Step 1: Using the triangle sum theorem, set up an equation making the three interior angle algebraic expressions equal to \(180^\circ\) and solve for the variable. |
\((-9x+3)^\circ +(12x+99)^\circ +90^\circ=\)\(180^\circ\) Rewrite the left-hand side of the equation without the parentheses and combine like terms: \(3x+192=180\) Subtract \(192\) on both sides of the equal sign: \(3x=-12\) Divide by \(3\) to solve for \(x\): \(x=-4.\) |
Step 2: Substitute the value of the variable into the expression(s) and find the measure of the indicated interior angle(s). |
\( m \angle \text{G}=(-9x+3)^\circ =(-9(-4)+3)^\circ\)\(=(36+3)^\circ =39^\circ\) \( m \angle \text{H}=(99+12x)^\circ =(99+12(-4))^\circ\)\(=(99–48)^\circ =51^\circ\) |
Step 3: Check your solution by adding all three angle measurements together. If their sum equals \(180^\circ\), the value obtained for the variable is correct. |
\(90^\circ +39^\circ +51^\circ =180^\circ\) \(180^\circ =180^\circ\)  |
A new pool has just been installed outside the local recreation center. The pool is triangular in shape with interior angle measurements of \((2x–11)^\circ, (4x+4)^\circ,\) and \((85–2x)^\circ\).

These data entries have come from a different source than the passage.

set_option maxHeartbeats 1000000 in
theorem B_bridge (arm dice : Int) (c0 c1 c2 : Char) (rest : List Char)
    (hs : PySem.Int.toChars arm = c0 :: c1 :: c2 :: rest) :
    armstep_alt arm dice =
      (emitB (altFill (3 - (Bkeep (countsOf3 ((PySem.Int.ofChars? [c0]).getD 0)
            ((PySem.Int.ofChars? [c1]).getD 0) ((PySem.Int.ofChars? [c2]).getD 0))).sum).toNat
          (Bkeep (countsOf3 ((PySem.Int.ofChars? [c0]).getD 0)
            ((PySem.Int.ofChars? [c1]).getD 0) ((PySem.Int.ofChars? [c2]).getD 0))) dice).1,
       (altFill (3 - (Bkeep (countsOf3 ((PySem.Int.ofChars? [c0]).getD 0)
            ((PySem.Int.ofChars? [c1]).getD 0) ((PySem.Int.ofChars? [c2]).getD 0))).sum).toNat
          (Bkeep (countsOf3 ((PySem.Int.ofChars? [c0]).getD 0)
            ((PySem.Int.ofChars? [c1]).getD 0) ((PySem.Int.ofChars? [c2]).getD 0))) dice).2) := by
  have h0 : PySem.List.pyGet? (c0 :: c1 :: c2 :: rest) 0 = some c0 := by
    simpa using PySem.List.pyGet?_natCast (c0 :: c1 :: c2 :: rest) 0
  have h1 : PySem.List.pyGet? (c0 :: c1 :: c2 :: rest) 1 = some c1 := by
    simpa using PySem.List.pyGet?_natCast (c0 :: c1 :: c2 :: rest) 1
  have h2 : PySem.List.pyGet? (c0 :: c1 :: c2 :: rest) 2 = some c2 := by
    simpa using PySem.List.pyGet?_natCast (c0 :: c1 :: c2 :: rest) 2
  simp only [armstep_alt, hs, h0, h1, h2, Option.getD_some]
  rfl

-- ===== VERDICT =====
theorem armstep_spec : Claim_equal_armstep := by
  intro arm dice _ hpre
  show armstep arm dice = armstep_alt arm dice
  have hlen := toChars_len3 arm hpre
  have hdig := toChars_dig arm hpre
  obtain ⟨c0, c1, c2, rest, hs⟩ :
      ∃ c0 c1 c2 rest, PySem.Int.toChars arm = c0 :: c1 :: c2 :: rest := by
    rcases l : PySem.Int.toChars arm with _ | ⟨a, _ | ⟨b, _ | ⟨c, r⟩⟩⟩ <;>
      rw [l] at hlen <;> simp at hlen
    exact ⟨_, _, _, _, rfl⟩
  have hv0 := dig_val c0 (hdig c0 (by rw [hs]; simp))
  have hv1 := dig_val c1 (hdig c1 (by rw [hs]; simp))
  have hv2 := dig_val c2 (hdig c2 (by rw [hs]; simp))
  rw [A_bridge arm dice _ _ _ (armtodice_eq arm c0 c1 c2 rest hs),
      B_bridge arm dice c0 c1 c2 rest hs]
  exact core _ _ _ dice hv0.1 hv0.2 hv1.1 hv1.2 hv2.1 hv2.2
-- pv_equiv track=rewrite | github.com/jessegrabowski/cge_modeling | cge_modeling/gams/from_excel.py | make_tokens_from_sheet_name
-- ===== SOURCE A (Python) =====
-- def determine_indices(coords):
--     n_headers = None if coords["columns"] is None else len(coords["columns"])
--     n_index = len(coords["index"])
--
--     return n_headers, n_index
--
-- def make_tokens_from_sheet_name(sheet, coords):
--     n_headers, n_index = determine_indices(coords)
--     if n_headers is None:
--         return
--     tokens = [
--         x.strip() for token in sheet.split(",") for x in token.split("by") if len(x.strip()) > 0
--     ]
--     return tokens
-- ===== SOURCE B (Python) =====
-- def determine_indices(coords):
--     n_headers = None if coords["columns"] is None else len(coords["columns"])
--     n_index = len(coords["index"])
--
--     return n_headers, n_index
--
--
-- def make_tokens_from_sheet_name(sheet, coords):
--     n_headers, n_index = determine_indices(coords)
--     if n_headers is None:
--         return
--     tokens = []
--     buf = []
--
--     def flush():
--         t = "".join(buf).strip()
--         if t:
--             tokens.append(t)
--         buf.clear()
--
--     i, n = 0, len(sheet)
--     while i < n:
--         c = sheet[i]
--         if c == ",":
--             flush()
--             i += 1
--         elif c == "b" and i + 1 < n and sheet[i + 1] == "y":
--             flush()
--             i += 2
--         else:
--             buf.append(c)
--             i += 1
--     flush()
--     return tokens
-- ===== Notes on version B (the rewrite author's own statement) =====
-- stated objective: alternative
-- what changed: B replaces A's nested split-on-comma / split-on-'by' comprehension by a single left-to-right character scanner that maintains a token buffer and flushes a stripped token at each ',' or 'by' delimiter.
import Mathlib
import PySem
-- pv_equiv track=rewrite | github.com/coding-frog117/Programmers | 프로그래머스/2/17687. ［3차］ n진수 게임/［3차］ n진수 게임.py | solution
-- ===== SOURCE A (Python) =====
-- def solution(n, t, m, p):
--     count = 0
--     finish = 0
--     num = 1
--     answer= '0'
--
--     invertAlpha = {10:'A',11:'B',12:'C',13:'D',14:'E',15:'F'}
--
--     def invertNum(num,n):
--         ans = ''
--         while True:
--             if num > 0:
--                 num,mod = divmod(num,n)
--                 if mod >= 10 and mod <= 15:
--                     ans = str(invertAlpha[mod]) + ans
--                 else:
--                     ans = str(mod) + ans
--             else:
--                 break
--
--         return ans
--
--     while True:
--         if n == 16:
--             invert = hex(num)
--             invert = invert[2:].upper()
--         else:
--             invert = invertNum(num,n)
--         num += 1
--
--         # 말한 사람수를 더하기> 멤버수보다 많으면 finish-멤버수로 바꾸고 count 갱신
--         finish += len(invert)
--         answer += invert
--
--         if finish >= m and finish > 0:
--             div,mod = divmod(finish,m)
--             finish = mod
--             count += div
--         if count > t :
--             break
--
--     tube = ""
--     tubeIdx = p-1
--     while len(tube) < t :
--         tube += answer[tubeIdx]
--         tubeIdx += m
--     return tube
-- ===== SOURCE B (Python) =====
-- DIGITS = "0123456789ABCDEF"
--
-- def solution(n, t, m, p):
--     # Never build the concatenated numeral string: walk the virtual digit
--     # stream "0" + base-n(1) + base-n(2) + ... keeping (k, start, d, power):
--     # numeral k begins at stream index `start`, has d digits, and every
--     # numeral in [k, power) with power = n**d also has d digits.
--     res = []
--     k = 0
--     start = 0
--     d = 1
--     power = n
--     for j in range(t):
--         idx = (p - 1) + j * m
--         while True:
--             if k == power:
--                 d += 1
--                 power *= n
--             elif start <= idx < start + d:
--                 break
--             else:
--                 jump = min(power - k, (idx - start) // d)
--                 k += jump
--                 start += jump * d
--         q = idx - start
--         v = (k // n ** (d - 1 - q)) % n
--         res.append(DIGITS[v] if 0 <= v < 16 else str(v))
--     return ''.join(res)
-- ===== Notes on version B (the rewrite author's own statement) =====
-- stated objective: alternative
-- what changed: B never builds the concatenated numeral string: it keeps per-length group bookkeeping (k, start, d, power=n^d) and for each of the t target positions jumps whole runs of equal-length numerals to locate the numeral and digit position, extracting that one digit arithmetically.
-- outside the precondition, e.g. on solution(-5, 3, 2, 1): A returns '043', B returns '0-2-1'; on solution(4, 3, 2, 0): A returns '213', B returns '313'; on solution(4, 3, 2, 5): A returns '111', B returns '111'
import Mathlib
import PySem

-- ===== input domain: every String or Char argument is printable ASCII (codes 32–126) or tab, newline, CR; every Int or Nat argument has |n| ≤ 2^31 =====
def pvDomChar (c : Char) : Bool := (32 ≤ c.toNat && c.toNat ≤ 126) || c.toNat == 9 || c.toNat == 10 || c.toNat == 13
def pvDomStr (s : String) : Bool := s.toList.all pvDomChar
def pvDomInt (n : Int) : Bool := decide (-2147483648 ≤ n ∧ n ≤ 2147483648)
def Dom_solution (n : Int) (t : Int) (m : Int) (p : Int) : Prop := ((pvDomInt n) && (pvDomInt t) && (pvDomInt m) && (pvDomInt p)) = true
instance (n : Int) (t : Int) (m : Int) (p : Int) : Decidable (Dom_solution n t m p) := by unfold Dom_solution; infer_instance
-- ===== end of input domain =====

-- B never builds the concatenated numeral string: per-length-group jumps locate each
-- spoken digit arithmetically (an alternative algorithm); equality is proved on the
-- inputs admitted by Pre_solution below.

-- ===== PORT A =====

-- str(invertAlpha[mod]) if 10 <= mod <= 15 else str(mod)
def digitsOfA (mod : Int) : List Char :=
  if 10 ≤ mod ∧ mod ≤ 15 then
    [if mod = 10 then 'A' else if mod = 11 then 'B' else if mod = 12 then 'C'
     else if mod = 13 then 'D' else if mod = 14 then 'E' else 'F']
  else (PySem.Int.toChars mod)

-- the 'while True' loop of invertNum; fuel num.toNat+1 suffices: num //= n shrinks (2 ≤ n)
def invertNumA (n : Int) : Nat → Int → List Char → List Char
  | 0, _, ans => ans
  | f + 1, num, ans =>
    if num > 0 then
      invertNumA n f (PySem.Int.floordiv num n)
        (digitsOfA (PySem.Int.mod num n) ++ ans)
    else ans

def hexDigitChars : List Char :=
  ['0','1','2','3','4','5','6','7','8','9','a','b','c','d','e','f']

-- the digits of hex(num) after '0x' (lowercase); exact for num ≥ 1 (A only calls it so)
def hexReprA : Nat → Int → List Char → List Char
  | 0, _, acc => acc
  | f + 1, num, acc =>
    if num > 0 then
      hexReprA f (PySem.Int.floordiv num 16)
        (hexDigitChars.getD (PySem.Int.mod num 16).toNat '?' :: acc)
    else acc

-- one iteration's `invert` string: hex(num)[2:].upper() when n == 16, else invertNum(num, n)
def invertOfA (n num : Int) : List Char :=
  if n = 16 then
    ((('0' :: 'x' :: hexReprA (num.toNat + 1) num []).drop 2).map Char.toUpper)
  else invertNumA n (num.toNat + 1) num []
-- characterization of B's fold
theorem bestKeyB_go {cs pos : Int} (d : List (Int × List String)) :
    ∀ acc : Option Int,
      (d.foldl (fun b kv =>
          if cs ≤ kv.1 ∧ kv.1 < pos ∧ kv.2 ≠ [] ∧ (∀ m ∈ b, m < kv.1) then some kv.1 else b) acc
        = none ↔ acc = none ∧ ∀ kv ∈ d, ¬(cs ≤ kv.1 ∧ kv.1 < pos ∧ kv.2 ≠ [])) ∧
      (∀ m, d.foldl (fun b kv =>
          if cs ≤ kv.1 ∧ kv.1 < pos ∧ kv.2 ≠ [] ∧ (∀ m ∈ b, m < kv.1) then some kv.1 else b) acc
        = some m →
        (acc = some m ∨ (cs ≤ m ∧ m < pos ∧ ∃ v, (m, v) ∈ d ∧ v ≠ [])) ∧
        (∀ kv ∈ d, cs ≤ kv.1 → kv.1 < pos → kv.2 ≠ [] → kv.1 ≤ m) ∧
        (∀ j, acc = some j → j ≤ m)) := by
  induction d with
  | nil =>
    intro acc
    refine ⟨by simp, ?_⟩
    intro m h; simp at h
    exact ⟨Or.inl h, by simp, fun j hj => by simp [h] at hj; omega⟩
  | cons kv t ih =>
    intro acc
    obtain ⟨k, v⟩ := kv
    simp only [List.foldl_cons]
    by_cases hc : cs ≤ k ∧ k < pos ∧ v ≠ [] ∧ (∀ m ∈ acc, m < k)
    · rw [if_pos hc]
      obtain ⟨ihn, ihs⟩ := ih (some k)
      constructor
      · constructor
        · intro h; rw [ihn] at h; simp at h
        · rintro ⟨_, hall⟩
          exact absurd ⟨hc.1, hc.2.1, hc.2.2.1⟩ (hall (k, v) List.mem_cons_self)
      · intro m hm
        obtain ⟨h1, h2, h3⟩ := ihs m hm
        have hkm : k ≤ m := h3 k rfl
        refine ⟨?_, ?_, ?_⟩
        · rcases h1 with h1 | h1
          · cases h1
            exact Or.inr ⟨hc.1, hc.2.1, v, List.mem_cons_self, hc.2.2.1⟩
          · obtain ⟨a1, a2, v', hv', a3⟩ := h1
            exact Or.inr ⟨a1, a2, v', List.mem_cons_of_mem _ hv', a3⟩
        · rintro ⟨k1, v1⟩ hkv' b1 b2 b3
          rcases List.mem_cons.1 hkv' with h | h
          · obtain ⟨rfl, rfl⟩ := Prod.mk.injEq .. ▸ h
            exact hkm
          · exact h2 (k1, v1) h b1 b2 b3
        · intro j hj
          have := hc.2.2.2 j hj
          omega
    · rw [if_neg hc]
      obtain ⟨ihn, ihs⟩ := ih acc
      constructor
      · rw [ihn]
        constructor
        · rintro ⟨ha, hall⟩
          refine ⟨ha, ?_⟩
          intro kv' hkv'
          rcases List.mem_cons.1 hkv' with h | h
          · subst h
            rintro ⟨b1, b2, b3⟩
            exact hc ⟨b1, b2, b3, by simp [ha]⟩
          · exact hall kv' h
        · rintro ⟨ha, hall⟩
          exact ⟨ha, fun kv' h => hall kv' (List.mem_cons_of_mem _ h)⟩
      · intro m hm
        obtain ⟨h1, h2, h3⟩ := ihs m hm
        refine ⟨?_, ?_, h3⟩
        · rcases h1 with h1 | h1
          · exact Or.inl h1
          · obtain ⟨a1, a2, v', hv', a3⟩ := h1
            exact Or.inr ⟨a1, a2, v', List.mem_cons_of_mem _ hv', a3⟩
        · rintro ⟨k1, v1⟩ hkv' b1 b2 b3
          rcases List.mem_cons.1 hkv' with h | h
          · obtain ⟨rfl, rfl⟩ := Prod.mk.injEq .. ▸ h
            -- the condition failed though (k1, v1) qualifies: acc = some j with k1 ≤ j
            simp only [not_and] at hc
            rcases hacc : acc with _ | j
            · exact absurd (by simp [hacc]) (hc b1 b2 b3)
            · have hno : ¬ (∀ x ∈ acc, x < k1) := fun hall => hc b1 b2 b3 hall
              have hkj : k1 ≤ j := by
                by_contra hlt
                exact hno (by intro x hx; rw [hacc] at hx; cases hx; omega)
              have := h3 j hacc
              omega
          · exact h2 (k1, v1) h b1 b2 b3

What are the values of the three interior angle measurements? What type of triangle is this?
With \(x=25.5,\) the interior angle measurements are:
\(34^\circ,\ 40^\circ,\) and \(106^\circ\)
The pool is in the shape of an obtuse scalene triangle.
If you need help arriving at this answer, click the Solution button.
Step 1: Using the triangle sum theorem, set up an equation making the three interior angle algebraic expressions equal to \(180^\circ\) and solve for the variable. |
\((2x–11)^\circ +(4x+4)^\circ +(85–2x)^\circ\)\(=180^\circ\) Rewrite the left-hand side of the equation without the parentheses and combine like terms: \(4x+78=180\) Subtract \(5\) on both sides: \(4x=102\) Divide by \(4\) on both sides of the equal sign to solve: \(x=25\frac{1}{2}=25.5\) |
Step 2: Substitute the value of the variable into the expression(s) and find the measure of the indicated interior angle(s). |
\((2x-11)^\circ =(2(25.5)-11)^\circ =(51–11)^\circ\)\(=40^\circ\) \((4x + 4)^\circ =(4(25.5)-4)^\circ =(102+4)^\circ\)\(=106^\circ\) \((85-2x)^\circ =(85–2(25.5))^\circ =(85–51)^\circ\)\(=34^\circ\) |
Step 3: Check your solution by adding all three angle measurements together. If their sum equals \(180^\circ\), the value obtained for the variable is correct. |
\(40^\circ +34^\circ +106^\circ =180^\circ\) \(180^\circ =180^\circ\)  |
Since none of the angle measurements are congruent, this triangle is scalene. Since one interior angle measurement is greater than \(90^\circ\), this triangle is obtuse. So, the pool is in the shape of an obtuse scalene triangle.